И ехали, полдня или больше, – арба с двумя пленниками и двое же конных сопровождающих. Деев слушал скрип колес по земле и шорохи пустыни: песка по песку, песка по полыни, песка по камням. Держал на коленях Загрейку, что едва шевелился от слабости, и думал одно: только не умри.
Если везут нас, мальчик, – долго везут, на ходкой арбе да ходовитыми конями, – не убьют, наверное. Может, на другую кочевку везут, или в деревню, или в город, а даже если и в горы, да куда бы ни было, – ты только не умри…
Заслышав запахи костра и звуки далеких голосов, понял: прибыли. Голосов этих было много, очень много, – тонкие, звонкие. Дети?
Его – Деева – дети?
Позабыв о конвоирах с винтовками, он принялся на ощупь сдирать с головы мешковину. Никто не мешал ему, не кричал сердито. Накрученная вокруг шеи веревка норовила затянуться и едва не душила, но он рвал ее во все стороны, как завязший в паутине комар, еще рвал и еще, драл узлы ногтями и наконец отшвырнул. И мешок отшвырнул – по глазам резануло ярким светом, а звонкие голоса зазвучали громче.
Где? Что?
Посреди пустыни.
Далеко впереди темная полоса – поезд. Вокруг муравьиная стая – люди.
“Гирлянда”.
Не в силах больше сидеть на арбе, Деев спрыгнул и побежал. Оставляя позади Загрейку на повозке и конвоиров, едва ли быстрее самой повозки – побежал.
До “гирлянды” была еще добрая пара верст, но уже виднелась возле нее отчетливо белая россыпь – дети в рубашках.

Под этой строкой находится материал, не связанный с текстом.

-- pv_equiv track=rewrite | github.com/Chandra-mohn/nexflow | nexflow-toolchain/backend/generators/flow/state_context_generator.py | _format_context_imports
-- ===== SOURCE A (Python) =====
-- from typing import Set, List, Dict, Optional
--
-- def _format_context_imports(imports: Set[str]) -> str:
--     """Format imports with proper grouping."""
--     sorted_imports = sorted(imports)
--     java_imports = [i for i in sorted_imports if i.startswith('java.')]
--     flink_imports = [i for i in sorted_imports if i.startswith('org.apache.flink')]
--     other_imports = [i for i in sorted_imports if not i.startswith('java.') and not i.startswith('org.apache.flink')]
--
--     lines = []
--     if java_imports:
--         lines.extend(f'import {i};' for i in java_imports)
--         lines.append('')
--     if flink_imports:
--         lines.extend(f'import {i};' for i in flink_imports)
--         lines.append('')
--     if other_imports:
--         lines.extend(f'import {i};' for i in other_imports)
--         lines.append('')
--
--     return '\n'.join(lines)
-- ===== SOURCE B (Python) =====
-- def _rank(i):
--     """Group rank: java < flink < everything else."""
--     if i.startswith('java.'):
--         return 0
--     if i.startswith('org.apache.flink'):
--         return 1
--     return 2
--
--
-- def _format_context_imports(imports):
--     """Format imports with proper grouping (one composite-key sort + group-break scan)."""
--     ordered = sorted(imports, key=lambda i: (_rank(i), i))
--     lines = []
--     for idx, cur in enumerate(ordered):
--         lines.append('import %s;' % cur)
--         # close the current rank run with a blank line (also at the very end)
--         if idx + 1 == len(ordered) or _rank(ordered[idx + 1]) != _rank(cur):
--             lines.append('')
--     return '\n'.join(lines)
-- ===== Notes on version B (the rewrite author's own statement) =====
-- stated objective: alternative
-- what changed: B does one composite-key sort by (group-rank, name) and then a single recursive group-break scan that inserts a blank line whenever the rank changes, instead of A's three separate prefix-filter scans over sorted(imports) with three copy-pasted if-blocks.
import Mathlib
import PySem

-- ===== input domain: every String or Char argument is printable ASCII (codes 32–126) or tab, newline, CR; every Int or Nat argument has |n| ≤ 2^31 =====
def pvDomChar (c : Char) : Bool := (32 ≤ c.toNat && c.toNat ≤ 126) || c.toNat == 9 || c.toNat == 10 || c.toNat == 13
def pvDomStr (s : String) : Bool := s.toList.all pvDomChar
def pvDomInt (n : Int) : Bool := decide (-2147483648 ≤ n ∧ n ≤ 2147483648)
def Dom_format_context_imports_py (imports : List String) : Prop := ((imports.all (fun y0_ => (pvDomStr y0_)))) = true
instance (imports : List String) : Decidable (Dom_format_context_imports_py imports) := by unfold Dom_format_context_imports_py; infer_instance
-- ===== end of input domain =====

-- B replaces A's three prefix-filter scans with one composite-key sort by (group rank, name)
-- followed by a single recursive group-break scan (objective: alternative algorithm).

-- ===== PORT A =====
def format_context_imports_py (imports : List String) : String :=
  let sorted_imports := PySem.List.sorted imports (fun x => x) false
  let java_imports := sorted_imports.filter (fun i => PySem.Str.startswith i "java.")
  let flink_imports := sorted_imports.filter (fun i => PySem.Str.startswith i "org.apache.flink")
  let other_imports := sorted_imports.filter
    (fun i => !(PySem.Str.startswith i "java.") && !(PySem.Str.startswith i "org.apache.flink"))
  let lines : List String := []
  let lines := if java_imports.isEmpty then lines
    else lines ++ java_imports.map (fun i => "import " ++ i ++ ";") ++ [""]
  let lines := if flink_imports.isEmpty then lines
    else lines ++ flink_imports.map (fun i => "import " ++ i ++ ";") ++ [""]
  let lines := if other_imports.isEmpty then lines
    else lines ++ other_imports.map (fun i => "import " ++ i ++ ";") ++ [""]
  PySem.Str.join "\n" lines

-- ===== PORT B =====
-- _rank from Source B
def fci_rank (i : String) : Int :=
  if PySem.Str.startswith i "java." then 0
  else if PySem.Str.startswith i "org.apache.flink" then 1
  else 2

-- _emit from Source B: emit 'import x;' lines, blank line whenever the rank run ends
def fci_emit : List String → List String
  | [] => []
  | [first] => ["import " ++ first ++ ";", ""]
  | first :: j :: tl =>
    if fci_rank j ≠ fci_rank first then ("import " ++ first ++ ";") :: "" :: fci_emit (j :: tl)
    else ("import " ++ first ++ ";") :: fci_emit (j :: tl)

def format_context_imports_py_alt (imports : List String) : String :=
  let ordered := PySem.List.sorted2 imports (fun i => fci_rank i) (fun i => i) false
  PySem.Str.join "\n" (fci_emit ordered)

-- ===== PRECONDITION & SPEC =====
def Spec_format_context_imports_py (imports : List String) (out : String) : Prop := out = format_context_imports_py_alt imports
instance (imports : List String) (out : String) : Decidable (Spec_format_context_imports_py imports out) := by unfold Spec_format_context_imports_py; infer_instance

-- ===== CLAIM (what is proved, stated in full; the proofs are below) =====
def Claim_equal_format_context_imports_py : Prop := ∀ (imports : List String), Dom_format_context_imports_py imports → Spec_format_context_imports_py imports (format_context_imports_py imports)

-- ===== LEMMAS AND PROOFS =====

-- a string starting with "java." cannot start with "org.apache.flink", and vice versa
lemma fci_excl (s : String) (h : PySem.Str.startswith s "java." = true) :
    PySem.Str.startswith s "org.apache.flink" = false := by
  by_contra hq
  simp only [Bool.not_eq_false] at hq
  rw [PySem.Str.startswith_eq, PySem.Chars.startswith_iff] at h hq
  obtain ⟨t1, h1⟩ := h
  obtain ⟨t2, h2⟩ := hq
  rw [← h2] at h1
  simp at h1

lemma fci_excl' (s : String) (h : PySem.Str.startswith s "org.apache.flink" = true) :
    PySem.Str.startswith s "java." = false := by
  by_contra hq
  simp only [Bool.not_eq_false] at hq
  have hf := fci_excl s hq
  rw [hf] at h
  exact Bool.false_ne_true h

lemma fci_rank_J {i : String} (h : PySem.Str.startswith i "java." = true) : fci_rank i = 0 := by
  unfold fci_rank; rw [h]; rfl

lemma fci_rank_F {i : String} (h : PySem.Str.startswith i "org.apache.flink" = true) :
    fci_rank i = 1 := by
  unfold fci_rank; rw [fci_excl' i h, h]; rfl

lemma fci_rank_O {i : String} (h1 : PySem.Str.startswith i "java." = false)
    (h2 : PySem.Str.startswith i "org.apache.flink" = false) : fci_rank i = 2 := by
  unfold fci_rank; rw [h1, h2]; rfl

-- sorted2 (tuple key) is sorted by the lexicographic key
lemma fci_sorted2_eq_sorted_toLex {α κ₁ κ₂ : Type} [LinearOrder κ₁] [LinearOrder κ₂]
    (xs : List α) (k1 : α → κ₁) (k2 : α → κ₂) :
    PySem.List.sorted2 xs k1 k2 false
      = PySem.List.sorted xs (fun x => toLex (k1 x, k2 x)) false := by
  unfold PySem.List.sorted2 PySem.List.sorted
  have h : (fun a b => decide (k1 a < k1 b) || (!decide (k1 b < k1 a) && decide (k2 a < k2 b)))
      = (fun a b => decide ((toLex (k1 a, k2 a) : Lex (κ₁ × κ₂)) < toLex (k1 b, k2 b))) := by
    funext a b
    by_cases h1 : k1 a < k1 b
    · simp [h1, Prod.Lex.lt_iff, asymm h1]
    · by_cases h2 : k1 b < k1 a
      · have hne : k1 a ≠ k1 b := ne_of_gt h2
        simp [h1, h2, Prod.Lex.lt_iff, hne]
      · have he : k1 a = k1 b := le_antisymm (not_lt.1 h2) (not_lt.1 h1)
        simp [h1, h2, Prod.Lex.lt_iff, he]
  simp only [Bool.false_eq_true, if_false, h]

-- the emitter over one constant-rank group followed by a differently-ranked tail
lemma fci_emit_group (r : Int) (g t : List String)
    (hg : ∀ x ∈ g, fci_rank x = r)
    (ht : ∀ y ∈ t.head?, fci_rank y ≠ r) :
    fci_emit (g ++ t)
      = (if g.isEmpty then [] else g.map (fun i => "import " ++ i ++ ";") ++ [""]) ++ fci_emit t := by
  induction g with
  | nil => simp
  | cons x g' ih =>
    have hx : fci_rank x = r := hg x (by simp)
    cases g' with
    | nil =>
      cases t with
      | nil => simp [fci_emit]
      | cons y t' =>
        have hy : fci_rank y ≠ fci_rank x := by rw [hx]; exact ht y (by simp)
        simp [fci_emit, hy]
    | cons z g'' =>
      have hz : fci_rank z = fci_rank x := by rw [hx]; exact hg z (by simp)
      have ih' := ih (fun w hw => hg w (by simp [List.mem_cons] at hw ⊢; tauto))
      rw [List.cons_append,
        show fci_emit (x :: (z :: g'' ++ t)) = ("import " ++ x ++ ";") :: fci_emit (z :: g'' ++ t)
          from by simp [fci_emit, hz],
        show (z : String) :: g'' ++ t = (z :: g'') ++ t from rfl, ih']
      simp

-- the composite-key sort is exactly A's three filtered groups, concatenated
lemma fci_sorted2_eq_groups (imports : List String) :
    PySem.List.sorted2 imports (fun i => fci_rank i) (fun i => i) false
      = (PySem.List.sorted imports (fun x => x) false).filter (fun i => PySem.Str.startswith i "java.")
        ++ (PySem.List.sorted imports (fun x => x) false).filter (fun i => PySem.Str.startswith i "org.apache.flink")
        ++ (PySem.List.sorted imports (fun x => x) false).filter
            (fun i => !(PySem.Str.startswith i "java.") && !(PySem.Str.startswith i "org.apache.flink")) := by
  set s := PySem.List.sorted imports (fun x => x) false with hs
  rw [fci_sorted2_eq_sorted_toLex]
  have hinj : Function.Injective (fun x : String => (toLex (fci_rank x, x) : Lex (Int × String))) := by
    intro a b h
    have := congrArg (fun z : Lex (Int × String) => (ofLex z).2) h
    simpa using this
  have hFO : s.filter (fun i => PySem.Str.startswith i "org.apache.flink")
        ++ s.filter (fun i => !(PySem.Str.startswith i "java.") && !(PySem.Str.startswith i "org.apache.flink"))
      = (s.filter (fun i => !(PySem.Str.startswith i "java."))).filter
          (fun i => PySem.Str.startswith i "org.apache.flink")
        ++ (s.filter (fun i => !(PySem.Str.startswith i "java."))).filter
          (fun i => !(PySem.Str.startswith i "org.apache.flink")) := by
    rw [List.filter_filter, List.filter_filter]
    congr 1
    · apply List.filter_congr
      intro i _
      cases h : PySem.Str.startswith i "org.apache.flink"
      · simp only [Bool.false_and]
      · simp only [fci_excl' i h, Bool.not_false, Bool.true_and]
    · apply List.filter_congr
      intro i _
      exact (Bool.and_comm _ _)
  have pa := List.filter_append_perm (fun i => PySem.Str.startswith i "org.apache.flink")
      (s.filter (fun i => !(PySem.Str.startswith i "java.")))
  have pb := List.filter_append_perm (fun i => PySem.Str.startswith i "java.") s
  have p3 : ((s.filter (fun i => PySem.Str.startswith i "java."))
      ++ (s.filter (fun i => PySem.Str.startswith i "org.apache.flink")
        ++ s.filter (fun i => !(PySem.Str.startswith i "java.") && !(PySem.Str.startswith i "org.apache.flink")))).Perm s := by
    rw [hFO]
    exact (pa.append_left _).trans pb
  have hp : (PySem.List.sorted imports (fun x => toLex (fci_rank x, x)) false).Perm
      ((s.filter (fun i => PySem.Str.startswith i "java."))
      ++ s.filter (fun i => PySem.Str.startswith i "org.apache.flink")
      ++ s.filter (fun i => !(PySem.Str.startswith i "java.") && !(PySem.Str.startswith i "org.apache.flink"))) := by
    rw [List.append_assoc]
    exact (PySem.List.sorted_perm imports _ false).trans
      ((PySem.List.sorted_perm imports (fun x => x) false).symm.trans p3.symm)
  have h1 : List.Pairwise
      (fun a b => (toLex (fci_rank a, a) : Lex (Int × String)) ≤ toLex (fci_rank b, b))
      (PySem.List.sorted imports (fun x => toLex (fci_rank x, x)) false) :=
    PySem.List.sorted_pairwise imports _
  have hsp : s.Pairwise (fun a b => a ≤ b) := PySem.List.sorted_pairwise imports _
  have step : ∀ (p : String → Bool) (r : Int), (∀ i, p i = true → fci_rank i = r) →
      (s.filter p).Pairwise (fun a b =>
        (toLex (fci_rank a, a) : Lex (Int × String)) ≤ toLex (fci_rank b, b)) := by
    intro p r hr
    refine List.Pairwise.imp_of_mem ?_ (hsp.filter p)
    intro a b ha hb hle
    have hra := hr a (List.mem_filter.1 ha).2
    have hrb := hr b (List.mem_filter.1 hb).2
    rw [Prod.Lex.le_iff]
    exact Or.inr ⟨by simp [hra, hrb], hle⟩
  have hrankO : ∀ i : String,
      (!(PySem.Str.startswith i "java.") && !(PySem.Str.startswith i "org.apache.flink")) = true →
      fci_rank i = 2 := by
    intro i h
    simp only [Bool.and_eq_true, Bool.not_eq_true'] at h
    exact fci_rank_O h.1 h.2
  have h2 : List.Pairwise
      (fun a b => (toLex (fci_rank a, a) : Lex (Int × String)) ≤ toLex (fci_rank b, b))
      ((s.filter (fun i => PySem.Str.startswith i "java."))
      ++ s.filter (fun i => PySem.Str.startswith i "org.apache.flink")
      ++ s.filter (fun i => !(PySem.Str.startswith i "java.") && !(PySem.Str.startswith i "org.apache.flink"))) := by
    rw [List.append_assoc, List.pairwise_append, List.pairwise_append]
    refine ⟨step _ 0 (fun i h => fci_rank_J h),
      ⟨step _ 1 (fun i h => fci_rank_F h), step _ 2 hrankO, ?_⟩, ?_⟩
    · intro a ha b hb
      have hra : fci_rank a = 1 := fci_rank_F (List.mem_filter.1 ha).2
      have hrb : fci_rank b = 2 := hrankO b (List.mem_filter.1 hb).2
      exact le_of_lt (Prod.Lex.lt_iff.2 (Or.inl (by rw [hra, hrb]; norm_num)))
    · intro a ha b hb
      have hra : fci_rank a = 0 := fci_rank_J (List.mem_filter.1 ha).2
      have hrb : fci_rank b = 1 ∨ fci_rank b = 2 := by
        rcases List.mem_append.1 hb with hb | hb
        · exact Or.inl (fci_rank_F (List.mem_filter.1 hb).2)
        · exact Or.inr (hrankO b (List.mem_filter.1 hb).2)
      refine le_of_lt (Prod.Lex.lt_iff.2 (Or.inl ?_))
      rcases hrb with h | h <;> rw [hra, h] <;> norm_num
  exact PySem.List.eq_of_perm_of_pairwise_le_of_injective _ hinj hp h1 h2

-- the emitter over three constant-rank groups is A's three if-blocks
lemma fci_emit_three (J F O : List String)
    (hrJ : ∀ x ∈ J, fci_rank x = 0) (hrF : ∀ x ∈ F, fci_rank x = 1)
    (hrO : ∀ x ∈ O, fci_rank x = 2) :
    fci_emit (J ++ F ++ O)
      = (if J.isEmpty then [] else J.map (fun i => "import " ++ i ++ ";") ++ [""])
        ++ ((if F.isEmpty then [] else F.map (fun i => "import " ++ i ++ ";") ++ [""])
          ++ (if O.isEmpty then [] else O.map (fun i => "import " ++ i ++ ";") ++ [""])) := by
  have h3 : fci_emit O = (if O.isEmpty then [] else O.map (fun i => "import " ++ i ++ ";") ++ [""]) := by
    have h := fci_emit_group 2 O [] hrO (by intro y hy; simp at hy)
    simpa [fci_emit] using h
  rw [List.append_assoc]
  rw [fci_emit_group 0 J (F ++ O) hrJ (by
    intro y hy
    rcases List.mem_append.1 (List.mem_of_mem_head? hy) with h | h
    · rw [hrF y h]; norm_num
    · rw [hrO y h]; norm_num)]
  rw [fci_emit_group 1 F O hrF (by
    intro y hy
    rw [hrO y (List.mem_of_mem_head? hy)]; norm_num)]
  rw [h3]

-- ===== VERDICT (by name: the statement is the Claim_ definition above) =====
theorem format_context_imports_py_spec : Claim_equal_format_context_imports_py := by
  intro imports _
  show format_context_imports_py imports = format_context_imports_py_alt imports
  simp only [format_context_imports_py, format_context_imports_py_alt, fci_sorted2_eq_groups]
  rw [fci_emit_three _ _ _
    (fun x hx => fci_rank_J (List.mem_filter.1 hx).2)
    (fun x hx => fci_rank_F (List.mem_filter.1 hx).2)
    (fun x hx => by
      have h := (List.mem_filter.1 hx).2
      simp only [Bool.and_eq_true, Bool.not_eq_true'] at h
      exact fci_rank_O h.1 h.2)]
  split_ifs <;> simp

Деев перебирал ногами, едва отрывая башмаки от земли и не разгибая колен, – экономил силы. Силы все равно скоро кончились, но остановиться он уже не мог: тело само бежало вперед как заведенное.
Задыхался. Спотыкался. Но не падал. Бежал, бежал, пока впереди не раздалось истошное:
– Деев! Де-е-е-е-ев! А-а-а-а-а-а-а-а!